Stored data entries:
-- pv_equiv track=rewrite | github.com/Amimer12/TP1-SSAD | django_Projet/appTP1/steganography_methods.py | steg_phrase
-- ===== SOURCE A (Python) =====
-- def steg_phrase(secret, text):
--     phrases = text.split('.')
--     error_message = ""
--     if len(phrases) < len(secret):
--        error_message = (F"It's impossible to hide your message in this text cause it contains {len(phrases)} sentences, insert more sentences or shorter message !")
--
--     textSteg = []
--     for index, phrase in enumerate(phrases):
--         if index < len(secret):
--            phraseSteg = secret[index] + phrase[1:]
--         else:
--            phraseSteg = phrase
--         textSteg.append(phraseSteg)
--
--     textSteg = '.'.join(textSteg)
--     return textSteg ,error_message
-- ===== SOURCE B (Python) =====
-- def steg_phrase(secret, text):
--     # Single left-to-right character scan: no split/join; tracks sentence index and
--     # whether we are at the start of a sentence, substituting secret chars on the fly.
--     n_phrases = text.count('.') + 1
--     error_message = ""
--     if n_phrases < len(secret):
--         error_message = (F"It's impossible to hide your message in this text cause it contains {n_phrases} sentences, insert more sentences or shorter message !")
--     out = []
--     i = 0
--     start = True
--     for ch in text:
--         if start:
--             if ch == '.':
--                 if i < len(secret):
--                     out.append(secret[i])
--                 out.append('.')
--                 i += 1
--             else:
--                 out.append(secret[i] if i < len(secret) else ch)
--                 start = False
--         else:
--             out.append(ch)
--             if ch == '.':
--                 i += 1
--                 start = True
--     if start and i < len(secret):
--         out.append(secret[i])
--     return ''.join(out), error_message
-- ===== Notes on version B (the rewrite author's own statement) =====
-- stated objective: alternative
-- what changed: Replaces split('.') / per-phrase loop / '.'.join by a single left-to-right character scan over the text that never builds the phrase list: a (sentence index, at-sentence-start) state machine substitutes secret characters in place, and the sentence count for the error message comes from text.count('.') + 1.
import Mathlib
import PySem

---

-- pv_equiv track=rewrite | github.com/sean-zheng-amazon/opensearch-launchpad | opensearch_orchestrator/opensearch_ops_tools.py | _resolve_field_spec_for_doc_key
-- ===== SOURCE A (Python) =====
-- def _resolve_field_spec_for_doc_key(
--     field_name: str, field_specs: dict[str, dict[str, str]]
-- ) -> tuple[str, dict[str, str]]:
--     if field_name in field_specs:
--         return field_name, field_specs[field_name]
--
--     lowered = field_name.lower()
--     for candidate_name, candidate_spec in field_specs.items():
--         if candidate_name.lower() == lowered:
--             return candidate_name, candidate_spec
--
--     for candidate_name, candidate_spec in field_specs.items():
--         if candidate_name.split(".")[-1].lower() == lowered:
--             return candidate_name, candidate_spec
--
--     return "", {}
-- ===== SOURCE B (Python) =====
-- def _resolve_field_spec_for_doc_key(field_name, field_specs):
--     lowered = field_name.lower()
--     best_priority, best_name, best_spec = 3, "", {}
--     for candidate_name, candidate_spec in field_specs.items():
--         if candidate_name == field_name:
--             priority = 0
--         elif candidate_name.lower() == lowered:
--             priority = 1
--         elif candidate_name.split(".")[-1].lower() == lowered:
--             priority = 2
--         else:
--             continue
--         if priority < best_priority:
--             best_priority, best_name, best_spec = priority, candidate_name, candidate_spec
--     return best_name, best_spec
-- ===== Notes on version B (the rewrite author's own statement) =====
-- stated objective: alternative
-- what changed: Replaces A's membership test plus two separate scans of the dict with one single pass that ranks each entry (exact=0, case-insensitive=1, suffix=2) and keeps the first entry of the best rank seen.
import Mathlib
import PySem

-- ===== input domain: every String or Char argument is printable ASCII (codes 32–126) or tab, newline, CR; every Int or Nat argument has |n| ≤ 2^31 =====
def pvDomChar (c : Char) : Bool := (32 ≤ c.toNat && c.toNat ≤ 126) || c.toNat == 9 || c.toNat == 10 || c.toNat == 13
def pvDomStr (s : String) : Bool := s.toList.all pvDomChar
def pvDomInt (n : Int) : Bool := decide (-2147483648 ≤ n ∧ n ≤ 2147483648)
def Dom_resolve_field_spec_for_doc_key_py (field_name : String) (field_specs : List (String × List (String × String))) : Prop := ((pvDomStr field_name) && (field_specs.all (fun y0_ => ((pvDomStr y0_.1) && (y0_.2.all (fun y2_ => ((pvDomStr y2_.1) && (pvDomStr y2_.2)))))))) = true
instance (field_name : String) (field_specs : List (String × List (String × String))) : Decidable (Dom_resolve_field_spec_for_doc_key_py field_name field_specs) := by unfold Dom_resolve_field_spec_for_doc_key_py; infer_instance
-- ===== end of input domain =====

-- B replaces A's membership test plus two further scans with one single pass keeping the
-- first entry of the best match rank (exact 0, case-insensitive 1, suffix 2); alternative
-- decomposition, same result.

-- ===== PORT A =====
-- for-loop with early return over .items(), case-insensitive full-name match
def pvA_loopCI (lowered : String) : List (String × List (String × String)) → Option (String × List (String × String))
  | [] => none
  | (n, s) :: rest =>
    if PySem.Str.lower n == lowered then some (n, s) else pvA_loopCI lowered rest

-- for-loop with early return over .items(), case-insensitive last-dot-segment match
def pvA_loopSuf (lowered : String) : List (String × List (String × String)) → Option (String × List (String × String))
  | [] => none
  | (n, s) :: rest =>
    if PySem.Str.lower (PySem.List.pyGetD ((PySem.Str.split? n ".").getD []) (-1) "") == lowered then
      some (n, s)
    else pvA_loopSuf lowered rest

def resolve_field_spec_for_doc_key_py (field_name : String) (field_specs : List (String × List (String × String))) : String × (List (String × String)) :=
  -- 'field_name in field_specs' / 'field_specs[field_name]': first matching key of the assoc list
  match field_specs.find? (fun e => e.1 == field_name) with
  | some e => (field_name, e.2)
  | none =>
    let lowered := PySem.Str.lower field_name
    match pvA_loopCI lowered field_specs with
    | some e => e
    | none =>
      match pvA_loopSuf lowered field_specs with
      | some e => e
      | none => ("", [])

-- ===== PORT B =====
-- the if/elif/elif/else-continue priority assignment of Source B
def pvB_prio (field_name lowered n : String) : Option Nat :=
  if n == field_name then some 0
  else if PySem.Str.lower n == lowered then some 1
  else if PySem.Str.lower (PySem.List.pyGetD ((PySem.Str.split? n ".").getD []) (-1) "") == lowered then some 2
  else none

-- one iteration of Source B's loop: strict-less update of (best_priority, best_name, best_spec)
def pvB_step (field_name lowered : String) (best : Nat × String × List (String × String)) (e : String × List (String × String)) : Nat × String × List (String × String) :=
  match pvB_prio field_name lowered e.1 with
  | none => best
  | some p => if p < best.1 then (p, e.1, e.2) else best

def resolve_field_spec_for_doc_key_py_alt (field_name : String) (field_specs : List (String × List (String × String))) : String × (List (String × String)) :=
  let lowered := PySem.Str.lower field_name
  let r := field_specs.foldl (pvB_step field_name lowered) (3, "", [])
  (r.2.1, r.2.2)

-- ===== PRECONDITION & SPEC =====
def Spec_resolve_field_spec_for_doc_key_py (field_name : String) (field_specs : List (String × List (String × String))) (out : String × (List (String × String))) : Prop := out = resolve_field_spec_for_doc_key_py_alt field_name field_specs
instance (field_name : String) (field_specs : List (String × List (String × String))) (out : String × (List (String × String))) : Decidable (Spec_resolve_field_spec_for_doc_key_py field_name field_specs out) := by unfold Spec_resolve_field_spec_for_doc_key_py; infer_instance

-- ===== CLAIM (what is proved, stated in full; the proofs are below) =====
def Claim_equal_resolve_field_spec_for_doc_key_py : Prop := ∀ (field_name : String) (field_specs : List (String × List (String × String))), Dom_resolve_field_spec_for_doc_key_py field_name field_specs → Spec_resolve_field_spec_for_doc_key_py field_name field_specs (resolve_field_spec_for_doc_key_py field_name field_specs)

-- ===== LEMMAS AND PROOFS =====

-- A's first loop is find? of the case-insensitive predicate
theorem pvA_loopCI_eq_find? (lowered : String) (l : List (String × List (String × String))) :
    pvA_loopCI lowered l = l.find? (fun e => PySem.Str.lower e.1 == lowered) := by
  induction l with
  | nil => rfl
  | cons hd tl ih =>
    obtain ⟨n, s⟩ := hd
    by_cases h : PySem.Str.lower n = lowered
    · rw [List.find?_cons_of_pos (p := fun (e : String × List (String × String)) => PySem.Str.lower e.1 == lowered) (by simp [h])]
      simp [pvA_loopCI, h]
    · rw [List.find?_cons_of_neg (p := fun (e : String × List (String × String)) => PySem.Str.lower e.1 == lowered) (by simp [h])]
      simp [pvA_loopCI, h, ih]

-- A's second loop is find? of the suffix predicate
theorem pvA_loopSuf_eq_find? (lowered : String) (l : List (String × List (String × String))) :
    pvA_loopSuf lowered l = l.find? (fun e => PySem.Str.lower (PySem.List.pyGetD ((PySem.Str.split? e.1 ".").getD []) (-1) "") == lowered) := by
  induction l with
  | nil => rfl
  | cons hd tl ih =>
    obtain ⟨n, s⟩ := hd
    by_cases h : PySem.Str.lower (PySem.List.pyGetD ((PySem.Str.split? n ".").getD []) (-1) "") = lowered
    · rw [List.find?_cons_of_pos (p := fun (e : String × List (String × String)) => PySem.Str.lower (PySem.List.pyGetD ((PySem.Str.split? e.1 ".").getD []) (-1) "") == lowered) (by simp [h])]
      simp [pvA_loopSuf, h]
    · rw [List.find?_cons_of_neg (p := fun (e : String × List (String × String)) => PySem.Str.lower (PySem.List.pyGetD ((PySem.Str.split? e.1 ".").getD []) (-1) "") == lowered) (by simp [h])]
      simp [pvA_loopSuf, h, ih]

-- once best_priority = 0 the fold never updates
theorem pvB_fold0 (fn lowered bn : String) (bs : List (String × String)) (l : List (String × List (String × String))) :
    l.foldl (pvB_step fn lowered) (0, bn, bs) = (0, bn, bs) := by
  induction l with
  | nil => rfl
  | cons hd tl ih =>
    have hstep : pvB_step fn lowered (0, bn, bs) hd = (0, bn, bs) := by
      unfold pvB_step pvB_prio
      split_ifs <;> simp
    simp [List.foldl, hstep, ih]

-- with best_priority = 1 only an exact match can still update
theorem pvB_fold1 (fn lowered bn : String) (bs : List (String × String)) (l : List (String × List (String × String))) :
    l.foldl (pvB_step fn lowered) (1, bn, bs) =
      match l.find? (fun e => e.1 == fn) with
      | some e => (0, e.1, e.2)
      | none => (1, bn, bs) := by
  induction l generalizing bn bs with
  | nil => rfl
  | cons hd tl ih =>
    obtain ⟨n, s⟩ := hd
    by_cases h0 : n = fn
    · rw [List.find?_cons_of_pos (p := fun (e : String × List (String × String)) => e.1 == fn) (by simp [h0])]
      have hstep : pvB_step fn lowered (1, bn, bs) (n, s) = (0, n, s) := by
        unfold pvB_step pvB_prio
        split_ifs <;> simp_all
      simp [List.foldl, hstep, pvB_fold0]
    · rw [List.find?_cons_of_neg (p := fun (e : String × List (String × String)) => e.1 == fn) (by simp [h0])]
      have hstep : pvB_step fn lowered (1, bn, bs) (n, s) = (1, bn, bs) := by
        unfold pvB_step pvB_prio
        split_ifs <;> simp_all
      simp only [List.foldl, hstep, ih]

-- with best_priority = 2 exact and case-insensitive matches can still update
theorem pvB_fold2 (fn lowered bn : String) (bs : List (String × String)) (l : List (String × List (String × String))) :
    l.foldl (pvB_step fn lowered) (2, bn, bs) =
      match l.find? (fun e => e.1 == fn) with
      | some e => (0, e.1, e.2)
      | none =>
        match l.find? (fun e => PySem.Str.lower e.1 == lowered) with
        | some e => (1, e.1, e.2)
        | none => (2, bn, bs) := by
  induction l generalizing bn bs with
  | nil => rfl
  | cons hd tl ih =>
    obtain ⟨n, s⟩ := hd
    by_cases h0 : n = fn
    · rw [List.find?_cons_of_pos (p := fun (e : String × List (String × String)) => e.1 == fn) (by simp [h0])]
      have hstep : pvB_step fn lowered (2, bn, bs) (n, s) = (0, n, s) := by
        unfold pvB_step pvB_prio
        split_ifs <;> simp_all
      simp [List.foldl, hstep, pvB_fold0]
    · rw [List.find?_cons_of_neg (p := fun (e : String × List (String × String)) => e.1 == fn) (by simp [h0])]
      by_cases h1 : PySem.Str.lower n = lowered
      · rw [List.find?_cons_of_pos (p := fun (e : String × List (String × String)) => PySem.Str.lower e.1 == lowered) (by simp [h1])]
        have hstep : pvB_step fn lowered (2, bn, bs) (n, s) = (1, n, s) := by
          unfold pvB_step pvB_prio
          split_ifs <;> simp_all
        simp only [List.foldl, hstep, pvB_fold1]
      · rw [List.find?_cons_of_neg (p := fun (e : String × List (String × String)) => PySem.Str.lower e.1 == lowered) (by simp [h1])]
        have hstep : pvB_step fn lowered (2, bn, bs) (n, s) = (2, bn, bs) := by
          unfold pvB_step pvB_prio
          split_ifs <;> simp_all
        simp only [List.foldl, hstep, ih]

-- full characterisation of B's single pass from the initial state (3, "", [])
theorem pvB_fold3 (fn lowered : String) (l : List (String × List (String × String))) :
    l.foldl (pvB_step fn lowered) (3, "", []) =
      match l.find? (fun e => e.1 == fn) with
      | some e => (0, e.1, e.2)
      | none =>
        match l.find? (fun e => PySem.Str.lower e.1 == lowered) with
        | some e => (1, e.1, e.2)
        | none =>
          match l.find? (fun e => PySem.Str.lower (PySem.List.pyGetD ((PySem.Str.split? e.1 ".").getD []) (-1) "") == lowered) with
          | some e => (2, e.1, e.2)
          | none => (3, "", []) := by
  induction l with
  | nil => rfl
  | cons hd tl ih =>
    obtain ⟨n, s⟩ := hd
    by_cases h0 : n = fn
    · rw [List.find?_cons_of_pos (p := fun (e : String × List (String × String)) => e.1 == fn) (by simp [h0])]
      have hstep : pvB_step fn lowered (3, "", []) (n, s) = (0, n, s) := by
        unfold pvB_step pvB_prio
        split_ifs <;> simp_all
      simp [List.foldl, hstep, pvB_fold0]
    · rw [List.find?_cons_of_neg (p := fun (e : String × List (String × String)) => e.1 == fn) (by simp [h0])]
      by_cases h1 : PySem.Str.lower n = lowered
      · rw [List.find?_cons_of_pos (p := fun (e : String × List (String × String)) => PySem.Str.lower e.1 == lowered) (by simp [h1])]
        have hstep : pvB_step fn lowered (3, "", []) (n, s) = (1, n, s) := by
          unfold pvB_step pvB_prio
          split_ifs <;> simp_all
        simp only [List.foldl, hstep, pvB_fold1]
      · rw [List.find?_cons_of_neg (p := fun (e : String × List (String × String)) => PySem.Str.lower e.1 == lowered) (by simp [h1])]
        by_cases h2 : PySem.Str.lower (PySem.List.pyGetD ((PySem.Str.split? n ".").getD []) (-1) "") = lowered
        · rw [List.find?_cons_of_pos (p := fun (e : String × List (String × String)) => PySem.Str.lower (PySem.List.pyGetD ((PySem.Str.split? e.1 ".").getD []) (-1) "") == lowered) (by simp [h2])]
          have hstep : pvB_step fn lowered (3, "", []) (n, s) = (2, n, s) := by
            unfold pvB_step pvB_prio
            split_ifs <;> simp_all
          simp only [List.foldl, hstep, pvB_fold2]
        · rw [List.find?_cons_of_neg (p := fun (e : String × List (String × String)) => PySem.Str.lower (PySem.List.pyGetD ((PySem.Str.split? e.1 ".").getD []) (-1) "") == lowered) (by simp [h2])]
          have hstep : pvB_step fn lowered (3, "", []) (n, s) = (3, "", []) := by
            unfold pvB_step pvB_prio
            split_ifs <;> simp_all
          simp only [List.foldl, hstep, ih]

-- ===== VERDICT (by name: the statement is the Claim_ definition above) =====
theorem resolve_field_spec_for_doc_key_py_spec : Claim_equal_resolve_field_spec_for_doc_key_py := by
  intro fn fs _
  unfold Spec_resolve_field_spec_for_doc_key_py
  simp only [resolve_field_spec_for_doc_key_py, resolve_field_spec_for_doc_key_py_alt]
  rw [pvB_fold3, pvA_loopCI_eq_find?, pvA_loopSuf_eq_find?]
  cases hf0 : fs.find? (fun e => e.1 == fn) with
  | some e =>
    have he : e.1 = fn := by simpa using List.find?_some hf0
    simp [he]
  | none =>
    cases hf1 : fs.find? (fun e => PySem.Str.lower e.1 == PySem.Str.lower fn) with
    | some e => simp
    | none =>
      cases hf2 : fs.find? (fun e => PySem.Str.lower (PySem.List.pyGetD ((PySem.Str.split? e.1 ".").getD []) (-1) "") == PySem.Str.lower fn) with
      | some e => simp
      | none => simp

* **WHAT IS NEEDED**: From the entries above, return exactly the line containing "-- B replaces", the line containing "-- one iteration", and all lines between, and nothing else.

* **RESPONSE TO THIS EXERCISE**:
-- B replaces A's membership test plus two further scans with one single pass keeping the
-- first entry of the best match rank (exact 0, case-insensitive 1, suffix 2); alternative
-- decomposition, same result.

-- ===== PORT A =====
-- for-loop with early return over .items(), case-insensitive full-name match
def pvA_loopCI (lowered : String) : List (String × List (String × String)) → Option (String × List (String × String))
  | [] => none
  | (n, s) :: rest =>
    if PySem.Str.lower n == lowered then some (n, s) else pvA_loopCI lowered rest

-- for-loop with early return over .items(), case-insensitive last-dot-segment match
def pvA_loopSuf (lowered : String) : List (String × List (String × String)) → Option (String × List (String × String))
  | [] => none
  | (n, s) :: rest =>
    if PySem.Str.lower (PySem.List.pyGetD ((PySem.Str.split? n ".").getD []) (-1) "") == lowered then
      some (n, s)
    else pvA_loopSuf lowered rest

def resolve_field_spec_for_doc_key_py (field_name : String) (field_specs : List (String × List (String × String))) : String × (List (String × String)) :=
  -- 'field_name in field_specs' / 'field_specs[field_name]': first matching key of the assoc list
  match field_specs.find? (fun e => e.1 == field_name) with
  | some e => (field_name, e.2)
  | none =>
    let lowered := PySem.Str.lower field_name
    match pvA_loopCI lowered field_specs with
    | some e => e
    | none =>
      match pvA_loopSuf lowered field_specs with
      | some e => e
      | none => ("", [])

-- ===== PORT B =====
-- the if/elif/elif/else-continue priority assignment of Source B
def pvB_prio (field_name lowered n : String) : Option Nat :=
  if n == field_name then some 0
  else if PySem.Str.lower n == lowered then some 1
  else if PySem.Str.lower (PySem.List.pyGetD ((PySem.Str.split? n ".").getD []) (-1) "") == lowered then some 2
  else none

-- one iteration of Source B's loop: strict-less update of (best_priority, best_name, best_spec)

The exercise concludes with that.